• TASK DETAILS: Every entry must be output exactly as it was written.

Data items
# # # # # # #
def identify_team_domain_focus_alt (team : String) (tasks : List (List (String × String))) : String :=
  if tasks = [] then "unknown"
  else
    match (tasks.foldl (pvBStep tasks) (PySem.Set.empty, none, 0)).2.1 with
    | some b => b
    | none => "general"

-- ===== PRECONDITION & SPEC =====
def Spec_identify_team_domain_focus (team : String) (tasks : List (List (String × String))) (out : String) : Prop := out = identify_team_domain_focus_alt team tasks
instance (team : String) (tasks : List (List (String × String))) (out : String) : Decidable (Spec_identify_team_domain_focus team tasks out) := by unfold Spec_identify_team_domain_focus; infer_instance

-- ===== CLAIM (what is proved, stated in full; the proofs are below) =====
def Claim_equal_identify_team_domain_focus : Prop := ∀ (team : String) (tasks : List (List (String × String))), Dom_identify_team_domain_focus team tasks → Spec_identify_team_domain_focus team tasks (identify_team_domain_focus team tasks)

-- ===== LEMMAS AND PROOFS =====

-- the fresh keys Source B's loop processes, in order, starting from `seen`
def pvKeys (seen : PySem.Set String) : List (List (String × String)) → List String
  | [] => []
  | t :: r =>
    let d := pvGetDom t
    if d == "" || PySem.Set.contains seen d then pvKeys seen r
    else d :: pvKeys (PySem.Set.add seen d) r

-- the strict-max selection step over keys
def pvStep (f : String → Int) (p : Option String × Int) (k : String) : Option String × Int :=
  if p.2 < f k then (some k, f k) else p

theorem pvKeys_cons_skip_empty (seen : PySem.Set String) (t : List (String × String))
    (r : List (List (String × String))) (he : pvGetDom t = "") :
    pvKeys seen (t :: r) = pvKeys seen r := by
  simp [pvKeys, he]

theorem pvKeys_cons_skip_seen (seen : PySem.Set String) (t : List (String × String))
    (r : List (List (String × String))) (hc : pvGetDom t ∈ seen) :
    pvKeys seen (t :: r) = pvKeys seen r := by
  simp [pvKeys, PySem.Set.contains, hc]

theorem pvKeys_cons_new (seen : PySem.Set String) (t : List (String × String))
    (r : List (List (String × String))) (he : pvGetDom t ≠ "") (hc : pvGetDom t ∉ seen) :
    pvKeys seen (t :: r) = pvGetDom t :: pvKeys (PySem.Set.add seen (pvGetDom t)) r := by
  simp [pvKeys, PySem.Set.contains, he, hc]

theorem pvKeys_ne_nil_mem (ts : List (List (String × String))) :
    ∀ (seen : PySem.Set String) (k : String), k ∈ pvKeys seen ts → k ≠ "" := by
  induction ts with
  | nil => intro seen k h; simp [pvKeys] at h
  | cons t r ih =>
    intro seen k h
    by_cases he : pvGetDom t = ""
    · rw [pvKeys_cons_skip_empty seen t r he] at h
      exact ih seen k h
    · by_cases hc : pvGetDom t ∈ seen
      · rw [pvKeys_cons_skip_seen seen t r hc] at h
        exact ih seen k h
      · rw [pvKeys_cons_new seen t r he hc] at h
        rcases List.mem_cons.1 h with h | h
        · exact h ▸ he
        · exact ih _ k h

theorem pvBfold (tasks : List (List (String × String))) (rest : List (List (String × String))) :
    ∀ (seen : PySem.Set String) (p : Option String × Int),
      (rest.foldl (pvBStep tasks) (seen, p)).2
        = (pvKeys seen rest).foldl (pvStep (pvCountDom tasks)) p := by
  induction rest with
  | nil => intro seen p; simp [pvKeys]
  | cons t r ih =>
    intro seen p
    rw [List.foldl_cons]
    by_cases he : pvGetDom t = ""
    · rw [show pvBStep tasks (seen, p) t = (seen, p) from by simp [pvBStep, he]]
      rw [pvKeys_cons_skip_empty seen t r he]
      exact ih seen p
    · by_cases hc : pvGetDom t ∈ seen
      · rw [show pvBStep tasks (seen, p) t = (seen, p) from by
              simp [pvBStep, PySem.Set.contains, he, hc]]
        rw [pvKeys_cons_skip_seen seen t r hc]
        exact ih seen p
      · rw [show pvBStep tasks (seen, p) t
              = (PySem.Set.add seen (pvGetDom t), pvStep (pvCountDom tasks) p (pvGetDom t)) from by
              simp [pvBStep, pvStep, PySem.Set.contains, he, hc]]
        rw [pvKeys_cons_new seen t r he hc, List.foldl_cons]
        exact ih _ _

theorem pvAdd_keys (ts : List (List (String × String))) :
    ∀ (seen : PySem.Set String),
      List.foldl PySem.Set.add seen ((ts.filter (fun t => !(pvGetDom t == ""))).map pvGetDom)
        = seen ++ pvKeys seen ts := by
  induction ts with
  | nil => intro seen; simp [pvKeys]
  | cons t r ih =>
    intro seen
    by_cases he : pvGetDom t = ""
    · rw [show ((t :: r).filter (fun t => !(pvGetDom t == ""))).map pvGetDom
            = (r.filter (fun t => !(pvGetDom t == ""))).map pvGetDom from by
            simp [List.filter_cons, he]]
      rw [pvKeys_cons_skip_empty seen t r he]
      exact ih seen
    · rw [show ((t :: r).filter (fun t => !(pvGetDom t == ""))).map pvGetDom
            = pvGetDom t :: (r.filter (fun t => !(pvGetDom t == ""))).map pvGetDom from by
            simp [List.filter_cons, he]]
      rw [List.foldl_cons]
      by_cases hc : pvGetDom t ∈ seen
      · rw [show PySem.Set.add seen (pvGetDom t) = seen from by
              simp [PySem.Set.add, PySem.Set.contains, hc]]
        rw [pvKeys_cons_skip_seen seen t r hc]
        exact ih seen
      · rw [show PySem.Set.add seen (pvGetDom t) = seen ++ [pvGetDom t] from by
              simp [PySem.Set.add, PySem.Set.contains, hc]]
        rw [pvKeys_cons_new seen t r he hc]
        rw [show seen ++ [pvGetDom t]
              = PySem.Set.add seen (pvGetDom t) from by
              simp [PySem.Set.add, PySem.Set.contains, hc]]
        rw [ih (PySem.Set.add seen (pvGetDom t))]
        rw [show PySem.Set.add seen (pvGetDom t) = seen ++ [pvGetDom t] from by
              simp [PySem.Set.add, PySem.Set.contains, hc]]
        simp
# # # # # # #
• ANSWER TO THE EXERCISE:
def identify_team_domain_focus_alt (team : String) (tasks : List (List (String × String))) : String :=
  if tasks = [] then "unknown"
  else
    match (tasks.foldl (pvBStep tasks) (PySem.Set.empty, none, 0)).2.1 with
    | some b => b
    | none => "general"

-- ===== PRECONDITION & SPEC =====
def Spec_identify_team_domain_focus (team : String) (tasks : List (List (String × String))) (out : String) : Prop := out = identify_team_domain_focus_alt team tasks
instance (team : String) (tasks : List (List (String × String))) (out : String) : Decidable (Spec_identify_team_domain_focus team tasks out) := by unfold Spec_identify_team_domain_focus; infer_instance

-- ===== CLAIM (what is proved, stated in full; the proofs are below) =====
def Claim_equal_identify_team_domain_focus : Prop := ∀ (team : String) (tasks : List (List (String × String))), Dom_identify_team_domain_focus team tasks → Spec_identify_team_domain_focus team tasks (identify_team_domain_focus team tasks)

-- ===== LEMMAS AND PROOFS =====

-- the fresh keys Source B's loop processes, in order, starting from `seen`
def pvKeys (seen : PySem.Set String) : List (List (String × String)) → List String
  | [] => []
  | t :: r =>
    let d := pvGetDom t
    if d == "" || PySem.Set.contains seen d then pvKeys seen r
    else d :: pvKeys (PySem.Set.add seen d) r

-- the strict-max selection step over keys
def pvStep (f : String → Int) (p : Option String × Int) (k : String) : Option String × Int :=
  if p.2 < f k then (some k, f k) else p

theorem pvKeys_cons_skip_empty (seen : PySem.Set String) (t : List (String × String))
    (r : List (List (String × String))) (he : pvGetDom t = "") :
    pvKeys seen (t :: r) = pvKeys seen r := by
  simp [pvKeys, he]

theorem pvKeys_cons_skip_seen (seen : PySem.Set String) (t : List (String × String))
    (r : List (List (String × String))) (hc : pvGetDom t ∈ seen) :
    pvKeys seen (t :: r) = pvKeys seen r := by
  simp [pvKeys, PySem.Set.contains, hc]

theorem pvKeys_cons_new (seen : PySem.Set String) (t : List (String × String))
    (r : List (List (String × String))) (he : pvGetDom t ≠ "") (hc : pvGetDom t ∉ seen) :
    pvKeys seen (t :: r) = pvGetDom t :: pvKeys (PySem.Set.add seen (pvGetDom t)) r := by
  simp [pvKeys, PySem.Set.contains, he, hc]

theorem pvKeys_ne_nil_mem (ts : List (List (String × String))) :
    ∀ (seen : PySem.Set String) (k : String), k ∈ pvKeys seen ts → k ≠ "" := by
  induction ts with
  | nil => intro seen k h; simp [pvKeys] at h
  | cons t r ih =>
    intro seen k h
    by_cases he : pvGetDom t = ""
    · rw [pvKeys_cons_skip_empty seen t r he] at h
      exact ih seen k h
    · by_cases hc : pvGetDom t ∈ seen
      · rw [pvKeys_cons_skip_seen seen t r hc] at h
        exact ih seen k h
      · rw [pvKeys_cons_new seen t r he hc] at h
        rcases List.mem_cons.1 h with h | h
        · exact h ▸ he
        · exact ih _ k h

theorem pvBfold (tasks : List (List (String × String))) (rest : List (List (String × String))) :
    ∀ (seen : PySem.Set String) (p : Option String × Int),
      (rest.foldl (pvBStep tasks) (seen, p)).2
        = (pvKeys seen rest).foldl (pvStep (pvCountDom tasks)) p := by
  induction rest with
  | nil => intro seen p; simp [pvKeys]
  | cons t r ih =>
    intro seen p
    rw [List.foldl_cons]
    by_cases he : pvGetDom t = ""
    · rw [show pvBStep tasks (seen, p) t = (seen, p) from by simp [pvBStep, he]]
      rw [pvKeys_cons_skip_empty seen t r he]
      exact ih seen p
    · by_cases hc : pvGetDom t ∈ seen
      · rw [show pvBStep tasks (seen, p) t = (seen, p) from by
              simp [pvBStep, PySem.Set.contains, he, hc]]
        rw [pvKeys_cons_skip_seen seen t r hc]
        exact ih seen p
      · rw [show pvBStep tasks (seen, p) t
              = (PySem.Set.add seen (pvGetDom t), pvStep (pvCountDom tasks) p (pvGetDom t)) from by
              simp [pvBStep, pvStep, PySem.Set.contains, he, hc]]
        rw [pvKeys_cons_new seen t r he hc, List.foldl_cons]
        exact ih _ _

theorem pvAdd_keys (ts : List (List (String × String))) :
    ∀ (seen : PySem.Set String),
      List.foldl PySem.Set.add seen ((ts.filter (fun t => !(pvGetDom t == ""))).map pvGetDom)
        = seen ++ pvKeys seen ts := by
  induction ts with
  | nil => intro seen; simp [pvKeys]
  | cons t r ih =>
    intro seen
    by_cases he : pvGetDom t = ""
    · rw [show ((t :: r).filter (fun t => !(pvGetDom t == ""))).map pvGetDom
            = (r.filter (fun t => !(pvGetDom t == ""))).map pvGetDom from by
            simp [List.filter_cons, he]]
      rw [pvKeys_cons_skip_empty seen t r he]
      exact ih seen
    · rw [show ((t :: r).filter (fun t => !(pvGetDom t == ""))).map pvGetDom
            = pvGetDom t :: (r.filter (fun t => !(pvGetDom t == ""))).map pvGetDom from by
            simp [List.filter_cons, he]]
      rw [List.foldl_cons]
      by_cases hc : pvGetDom t ∈ seen
      · rw [show PySem.Set.add seen (pvGetDom t) = seen from by
              simp [PySem.Set.add, PySem.Set.contains, hc]]
        rw [pvKeys_cons_skip_seen seen t r hc]
        exact ih seen
      · rw [show PySem.Set.add seen (pvGetDom t) = seen ++ [pvGetDom t] from by
              simp [PySem.Set.add, PySem.Set.contains, hc]]
        rw [pvKeys_cons_new seen t r he hc]
        rw [show seen ++ [pvGetDom t]
              = PySem.Set.add seen (pvGetDom t) from by
              simp [PySem.Set.add, PySem.Set.contains, hc]]
        rw [ih (PySem.Set.add seen (pvGetDom t))]
        rw [show PySem.Set.add seen (pvGetDom t) = seen ++ [pvGetDom t] from by
              simp [PySem.Set.add, PySem.Set.contains, hc]]
        simp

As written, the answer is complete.